RECORDS SHOWN:
theorem pv_chunks_shift : ∀ (cs : List Nat) (pre ys : List String) (a : Nat),
    pvChunks (pre ++ ys) (cs.map (· + pre.length)) (a + pre.length) = pvChunks ys cs a := by
  intro cs
  induction cs with
  | nil =>
    intro pre ys a
    show [(pre ++ ys).drop (a + pre.length)] = [ys.drop a]
    rw [List.drop_append, List.drop_eq_nil_of_le (by omega),
      show a + pre.length - pre.length = a from by omega, List.nil_append]
  | cons c cs ih =>
    intro pre ys a
    show ((pre ++ ys).drop (a + pre.length)).take ((c + pre.length) - (a + pre.length)) ::
        pvChunks (pre ++ ys) (cs.map (· + pre.length)) (c + pre.length)
      = ((ys.drop a).take (c - a)) :: pvChunks ys cs c
    rw [ih, List.drop_append, List.drop_eq_nil_of_le (by omega),
      show a + pre.length - pre.length = a from by omega, List.nil_append,
      show c + pre.length - (a + pre.length) = c - a from by omega]

theorem pv_groupRec_eq_chunks : ∀ (bs : List Bool) (rest cur : List String),
    bs.length = rest.length →
    pvGroupRec cur (rest.zip bs) = pvChunks (cur ++ rest) (pvCuts bs cur.length) 0 := by
  intro bs
  induction bs with
  | nil =>
    intro rest cur h
    have : rest = [] := by simpa using h.symm
    subst this
    simp [pvGroupRec, pvChunks, pvCuts]
  | cons b bs ih =>
    intro rest cur h
    match rest with
    | [] => simp at h
    | w :: rest' =>
      have hlen : bs.length = rest'.length := by simpa using h
      cases b with
      | true =>
        simp only [List.zip_cons_cons, pvGroupRec, if_pos]
        rw [ih rest' (cur ++ [w]) hlen]
        simp [pvCuts, List.append_assoc]
      | false =>
        simp only [List.zip_cons_cons, pvGroupRec]
        rw [if_neg (by simp), ih rest' [w] hlen]
        have hc : pvCuts (false :: bs) cur.length = cur.length :: pvCuts bs (cur.length + 1) := rfl
        have hch : pvChunks (cur ++ w :: rest') (cur.length :: pvCuts bs (cur.length + 1)) 0
            = ((cur ++ w :: rest').drop 0).take (cur.length - 0)
              :: pvChunks (cur ++ w :: rest') (pvCuts bs (cur.length + 1)) cur.length := rfl
        rw [hc, hch]
        congr 1
        · simp
        · simp only [List.length_cons, List.length_nil, List.singleton_append]
          rw [show cur.length + 1 = 1 + cur.length from by omega, pv_cuts_shift bs 1 cur.length]
          have h2 := pv_chunks_shift (pvCuts bs 1) cur (w :: rest') 0
          rw [Nat.zero_add] at h2
          exact h2.symm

REQUIRED WORK: Retype all of the records so that every line matches the original exactly.

EXPECTED OUTPUT:
theorem pv_chunks_shift : ∀ (cs : List Nat) (pre ys : List String) (a : Nat),
    pvChunks (pre ++ ys) (cs.map (· + pre.length)) (a + pre.length) = pvChunks ys cs a := by
  intro cs
  induction cs with
  | nil =>
    intro pre ys a
    show [(pre ++ ys).drop (a + pre.length)] = [ys.drop a]
    rw [List.drop_append, List.drop_eq_nil_of_le (by omega),
      show a + pre.length - pre.length = a from by omega, List.nil_append]
  | cons c cs ih =>
    intro pre ys a
    show ((pre ++ ys).drop (a + pre.length)).take ((c + pre.length) - (a + pre.length)) ::
        pvChunks (pre ++ ys) (cs.map (· + pre.length)) (c + pre.length)
      = ((ys.drop a).take (c - a)) :: pvChunks ys cs c
    rw [ih, List.drop_append, List.drop_eq_nil_of_le (by omega),
      show a + pre.length - pre.length = a from by omega, List.nil_append,
      show c + pre.length - (a + pre.length) = c - a from by omega]

theorem pv_groupRec_eq_chunks : ∀ (bs : List Bool) (rest cur : List String),
    bs.length = rest.length →
    pvGroupRec cur (rest.zip bs) = pvChunks (cur ++ rest) (pvCuts bs cur.length) 0 := by
  intro bs
  induction bs with
  | nil =>
    intro rest cur h
    have : rest = [] := by simpa using h.symm
    subst this
    simp [pvGroupRec, pvChunks, pvCuts]
  | cons b bs ih =>
    intro rest cur h
    match rest with
    | [] => simp at h
    | w :: rest' =>
      have hlen : bs.length = rest'.length := by simpa using h
      cases b with
      | true =>
        simp only [List.zip_cons_cons, pvGroupRec, if_pos]
        rw [ih rest' (cur ++ [w]) hlen]
        simp [pvCuts, List.append_assoc]
      | false =>
        simp only [List.zip_cons_cons, pvGroupRec]
        rw [if_neg (by simp), ih rest' [w] hlen]
        have hc : pvCuts (false :: bs) cur.length = cur.length :: pvCuts bs (cur.length + 1) := rfl
        have hch : pvChunks (cur ++ w :: rest') (cur.length :: pvCuts bs (cur.length + 1)) 0
            = ((cur ++ w :: rest').drop 0).take (cur.length - 0)
              :: pvChunks (cur ++ w :: rest') (pvCuts bs (cur.length + 1)) cur.length := rfl
        rw [hc, hch]
        congr 1
        · simp
        · simp only [List.length_cons, List.length_nil, List.singleton_append]
          rw [show cur.length + 1 = 1 + cur.length from by omega, pv_cuts_shift bs 1 cur.length]
          have h2 := pv_chunks_shift (pvCuts bs 1) cur (w :: rest') 0
          rw [Nat.zero_add] at h2
          exact h2.symm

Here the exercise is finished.